Tuesday’s announcement by MIT researchers was that they had found a way to overcome this restriction. They did not expand the data pipeline, but instead solved a differential equation that has puzzled mathematicians ever since 1907. Specifically, the team solved, “the differential equation behind the interaction of two neurons through synapses… to unlock a new type of fast and efficient artificial intelligence algorithms.”

“The new machine learning models we call ‘CfC’s’ [closed-form Continuous-time] replace the differential equation defining the computation of the neuron with a closed form approximation, preserving the beautiful properties of liquid networks without the need for numerical integration,” MIT professor and CSAIL Director Daniela Rus said in a Tuesday press statement. “CfC models are causal, compact, explainable, and efficient to train and predict. They open the way to trustworthy machine learning for safety-critical applications.”

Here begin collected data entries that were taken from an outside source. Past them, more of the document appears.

-- pv_equiv track=rewrite | github.com/arielhartal/Python-Campus-IL | Python Campus/next.py/unit3.4.py | illegal_char_in_user
-- ===== SOURCE A (Python) =====
-- import string
--
-- def illegal_char_in_user(username):
--     illegal_chars = string.punctuation.replace("_", "")
--     illegal_index = 0
--     illegal_char = ""
--     counter = -1
--     for i in username:
--         counter += 1
--         if i in illegal_chars:
--             illegal_index = counter
--             illegal_char = i
--             return illegal_char,illegal_index, True
--
--     return illegal_char, illegal_index, False
-- ===== SOURCE B (Python) =====
-- import string
--
-- def illegal_char_in_user(username):
--     illegal = string.punctuation.replace("_", "")
--     positions = [j for j in (username.find(c) for c in illegal) if j != -1]
--     if not positions:
--         return "", 0, False
--     k = min(positions)
--     return username[k], k, True
-- ===== Notes on version B (the rewrite author's own statement) =====
-- stated objective: faster
-- what changed: A scans the username character by character with a hand-maintained counter, testing each character against the punctuation string; B instead runs one str.find per illegal punctuation character and takes the minimum hit position, indexing the username once for the character.
import Mathlib
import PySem

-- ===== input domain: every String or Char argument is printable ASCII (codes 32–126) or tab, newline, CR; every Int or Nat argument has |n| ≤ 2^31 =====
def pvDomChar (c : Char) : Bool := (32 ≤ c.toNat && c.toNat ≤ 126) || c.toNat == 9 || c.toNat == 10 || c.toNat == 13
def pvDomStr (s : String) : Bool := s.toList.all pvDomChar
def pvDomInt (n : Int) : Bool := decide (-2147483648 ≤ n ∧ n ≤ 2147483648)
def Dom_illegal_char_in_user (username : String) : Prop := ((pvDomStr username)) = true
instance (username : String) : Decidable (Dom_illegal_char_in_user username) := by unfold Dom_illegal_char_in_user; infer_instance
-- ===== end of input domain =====

-- B replaces A's counted per-character Python-level scan by one str.find per illegal
-- character followed by a minimum over the hit positions (measured faster: the scans
-- run inside the C builtin instead of the interpreted loop).

-- ===== PORT A =====
-- string.punctuation
def pvPunctuation : String := "!\"#$%&'()*+,-./:;<=>?@[\\]^_`{|}~"

-- the for-loop of A: carries 'counter' (incremented before the test, as in the Python)
def pvLoopA (illegal : List Char) : List Char → Int → String × Int × Bool
  | [], _ => ("", 0, false)
  | i :: rest, counter =>
    if PySem.Chars.isIn [i] illegal then (String.ofList [i], counter + 1, true)
    else pvLoopA illegal rest (counter + 1)

def illegal_char_in_user (username : String) : String × Int × Bool :=
  let illegal_chars := PySem.Str.replace pvPunctuation "_" ""
  pvLoopA illegal_chars.toList username.toList (-1)

-- ===== PORT B =====
def illegal_char_in_user_alt (username : String) : String × Int × Bool :=
  let illegal := PySem.Str.replace pvPunctuation "_" ""
  let positions := (illegal.toList.map
      (fun c => PySem.Str.find username (String.ofList [c]))).filter (fun j => j ≠ -1)
  if positions = [] then ("", 0, false)
  else
    let k := (PySem.List.min? positions id).getD 0
    (((PySem.Str.pyGet? username k).map (fun c => String.ofList [c])).getD "", k, true)

-- ===== PRECONDITION & SPEC =====
def Spec_illegal_char_in_user (username : String) (out : String × Int × Bool) : Prop := out = illegal_char_in_user_alt username
instance (username : String) (out : String × Int × Bool) : Decidable (Spec_illegal_char_in_user username out) := by unfold Spec_illegal_char_in_user; infer_instance

-- ===== CLAIM (what is proved, stated in full; the proofs are below) =====
def Claim_equal_illegal_char_in_user : Prop := ∀ (username : String), Dom_illegal_char_in_user username → Spec_illegal_char_in_user username (illegal_char_in_user username)

-- ===== LEMMAS AND PROOFS =====

-- proof-side description of "the first illegal character of L with its index"
def pvFirstIll (I : List Char) : List Char → Option (Nat × Char)
  | [] => none
  | c :: cs => if c ∈ I then some (0, c) else (pvFirstIll I cs).map (fun p => (p.1 + 1, p.2))

theorem pvSingleton_prefix {c : Char} {l : List Char} : [c] <+: l ↔ l.head? = some c := by
  cases l with
  | nil => simp
  | cons d t => simp [List.cons_prefix_cons, eq_comm]

theorem pvSingleton_infix {c : Char} {l : List Char} : [c] <:+: l ↔ c ∈ l := by
  constructor
  · intro h; exact List.singleton_sublist.mp h.sublist
  · intro h
    obtain ⟨s, t, rfl⟩ := List.append_of_mem h
    exact ⟨s, t, by simp⟩

theorem pvIsIn_singleton {c : Char} {l : List Char} :
    PySem.Chars.isIn [c] l = true ↔ c ∈ l := by
  rw [PySem.Chars.isIn_iff_infix, pvSingleton_infix]

theorem pvPrefix_drop {c : Char} {L : List Char} {i : Nat} :
    [c] <+: L.drop i ↔ L[i]? = some c := by
  rw [pvSingleton_prefix, List.head?_drop]

-- A's loop returns the first illegal character (with the counter offset n)
theorem pvLoopA_eq (I : List Char) (L : List Char) (n : Int) :
    pvLoopA I L n =
      match pvFirstIll I L with
      | none => ("", 0, false)
      | some (i, c) => (String.ofList [c], n + 1 + i, true) := by
  induction L generalizing n with
  | nil => rfl
  | cons c cs ih =>
    by_cases hc : c ∈ I
    · simp [pvLoopA, pvFirstIll, pvIsIn_singleton.mpr hc, hc]
    · have hb : PySem.Chars.isIn [c] I = false := by
        rcases Bool.eq_false_or_eq_true (PySem.Chars.isIn [c] I) with h | h
        · exact absurd (pvIsIn_singleton.mp h) hc
        · exact h
      simp only [pvLoopA, hb, Bool.false_eq_true, if_false, pvFirstIll, hc, ih (n + 1)]
      cases h : pvFirstIll I cs with
      | none => simp
      | some p =>
        obtain ⟨i, d⟩ := p
        simp only [Option.map_some]
        refine congrArg (fun z => (String.ofList [d], z, true)) ?_
        push_cast
        ring

theorem pvFirstIll_none {I L : List Char} (h : pvFirstIll I L = none) :
    ∀ c ∈ L, c ∉ I := by
  induction L with
  | nil => simp
  | cons c cs ih =>
    intro d hd hdI
    by_cases hc : c ∈ I
    · simp [pvFirstIll, hc] at h
    · simp only [pvFirstIll, if_neg hc, Option.map_eq_none_iff] at h
      rcases List.mem_cons.mp hd with rfl | hd'
      · exact hc hdI
      · exact ih h d hd' hdI

theorem pvFirstIll_some {I L : List Char} {k : Nat} {c : Char}
    (h : pvFirstIll I L = some (k, c)) :
    L[k]? = some c ∧ c ∈ I ∧ ∀ i < k, ∀ d, L[i]? = some d → d ∉ I := by
  induction L generalizing k with
  | nil => cases h
  | cons e cs ih =>
    simp only [pvFirstIll] at h
    split_ifs at h with he
    · cases h
      exact ⟨rfl, he, by omega⟩
    · cases hrec : pvFirstIll I cs with
      | none => simp [hrec] at h
      | some p =>
        obtain ⟨i, d⟩ := p
        rw [hrec] at h
        simp only [Option.map_some] at h
        cases h
        obtain ⟨h1, h2, h3⟩ := ih hrec
        refine ⟨by simpa using h1, h2, ?_⟩
        intro j hj f hf
        cases j with
        | zero => simp at hf; subst hf; exact he
        | succ j' => exact h3 j' (by omega) f (by simpa using hf)

-- find of a single character equals its first occurrence index
theorem pvFind_eq {L : List Char} {c : Char} {k : Nat}
    (hk : L[k]? = some c) (hmin : ∀ i < k, L[i]? ≠ some c) :
    PySem.Chars.find L [c] = (k : Int) := by
  have hmem : c ∈ L := List.mem_of_getElem? hk
  have hpos : 0 ≤ PySem.Chars.find L [c] :=
    (PySem.Chars.find_nonneg_iff L [c]).mpr (pvSingleton_infix.mpr hmem)
  obtain ⟨h1, h2⟩ := PySem.Chars.find_spec hpos
  have ht : L[(PySem.Chars.find L [c]).toNat]? = some c := pvPrefix_drop.mp h1
  have hle : k ≤ (PySem.Chars.find L [c]).toNat := by
    by_contra hlt
    exact hmin _ (by omega) ht
  have hge : ¬ k < (PySem.Chars.find L [c]).toNat := fun hlt =>
    h2 k hlt (pvPrefix_drop.mpr hk)
  omega

-- every illegal character found in L lies at or after the first illegal index k
theorem pvFind_ge {I L : List Char} {c : Char} {k : Nat}
    (hc : c ∈ I) (hlow : ∀ i < k, ∀ d, L[i]? = some d → d ∉ I)
    (hne : PySem.Chars.find L [c] ≠ -1) :
    (k : Int) ≤ PySem.Chars.find L [c] := by
  have hpos : 0 ≤ PySem.Chars.find L [c] := by
    have := PySem.Chars.neg_one_le_find (s := L) (sub := [c])
    omega
  obtain ⟨h1, _⟩ := PySem.Chars.find_spec hpos
  have ht : L[(PySem.Chars.find L [c]).toNat]? = some c := pvPrefix_drop.mp h1
  by_contra hlt
  exact hlow (PySem.Chars.find L [c]).toNat (by omega) c ht hc

-- ===== VERDICT (by name: the statement is the Claim_ definition above) =====
theorem illegal_char_in_user_spec : Claim_equal_illegal_char_in_user := by
  intro username _
  unfold Spec_illegal_char_in_user illegal_char_in_user illegal_char_in_user_alt
  set I := (PySem.Str.replace pvPunctuation "_" "").toList with hI
  set L := username.toList with hL
  have hfind : ∀ c : Char, PySem.Str.find username (String.ofList [c]) = PySem.Chars.find L [c] := by
    intro c; simp [hL]
  simp only [hfind]
  rw [pvLoopA_eq]
  cases h : pvFirstIll I L with
  | none =>
    have hnone := pvFirstIll_none h
    split_ifs with hcond
    · rfl
    · refine absurd ?_ hcond
      rw [List.filter_eq_nil_iff]
      intro a ha
      obtain ⟨c, hc, rfl⟩ := List.mem_map.mp ha
      have : PySem.Chars.find L [c] = -1 :=
        (PySem.Chars.find_eq_neg_one_iff L [c]).mpr
          (fun hin => hnone c (pvSingleton_infix.mp hin) hc)
      simp [this]
  | some p =>
    obtain ⟨k, c0⟩ := p
    obtain ⟨hk, hc0, hlow⟩ := pvFirstIll_some h
    have hminc0 : ∀ i < k, L[i]? ≠ some c0 := by
      intro i hi hcon
      exact hlow i hi c0 hcon hc0
    have hfc0 : PySem.Chars.find L [c0] = (k : Int) := pvFind_eq hk hminc0
    have hkmem :
        (k : Int) ∈ ((I.map (fun c => PySem.Chars.find L [c])).filter (fun j => j ≠ -1)) := by
      rw [List.mem_filter]
      exact ⟨List.mem_map.mpr ⟨c0, hc0, hfc0⟩, by simp⟩
    split_ifs with hcond
    · exact absurd hcond (List.ne_nil_of_mem hkmem)
    · cases hm : PySem.List.min? ((I.map (fun c => PySem.Chars.find L [c])).filter (fun j => j ≠ -1)) id with
      | none => exact absurd ((PySem.List.min?_eq_none_iff _ _).mp hm) (List.ne_nil_of_mem hkmem)
      | some m =>
        have hmle : m ≤ (k : Int) := PySem.List.min?_isMin hm _ hkmem
        have hkle : (k : Int) ≤ m := by
          have hmm := PySem.List.min?_mem hm
          rw [List.mem_filter] at hmm
          obtain ⟨hmap, hne1⟩ := hmm
          obtain ⟨c, hc, rfl⟩ := List.mem_map.mp hmap
          exact pvFind_ge hc hlow (by simpa using hne1)
        have hmk : m = (k : Int) := le_antisymm hmle hkle
        subst hmk
        have hget : PySem.Str.pyGet? username (k : Int) = some c0 := by
          simp [← hL, hk]
        show (String.ofList [c0], -1 + 1 + (k : Int), true) = _
        simp only [Option.getD_some, hget, Option.map_some]
        exact congrArg (fun z => (String.ofList [c0], z, true)) (by omega)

For those who don’t have a PhD in Really Hard Math, differential equations can be used to describe the state of a system at different points or steps during the process. You can use a differential equation, for example, to find the position of a robot arm as it moves from A to B. These equations can be very time-consuming to solve for each step. MIT’s “closed form” solution end-arounds that issue by functionally modeling the entire description of a system in a single computational step. As the MIT team explains,

Imagine an end-to–end neural network receiving driving input from a camera mounted to a car. The network is then trained to produce outputs like the car’s steering angle. This was solved by the team using liquid neural networks that had 19 nodes. The 19 neurons and a small perception module were enough to drive a car in 2020. Each node in the system is described by a differential equation. With the closed-form solution, if you replace it inside this network, it would give you the exact behavior, as it’s a good approximation of the actual dynamics of the system. This would allow them to solve the problem faster and with fewer neurons.

By solving this equation at the neuron-level, the team is hopeful that they’ll be able to construct models of the human brain that measure in the millions of neural connections, something not possible today. The team also notes that this CfC model might be able to take the visual training it learned in one environment and apply it to a wholly new situation without additional work, what’s known as out-of-distribution generalization. That’s not something current-gen models can really do and would prove to be a significant step towards the generalized AI systems of tomorrow.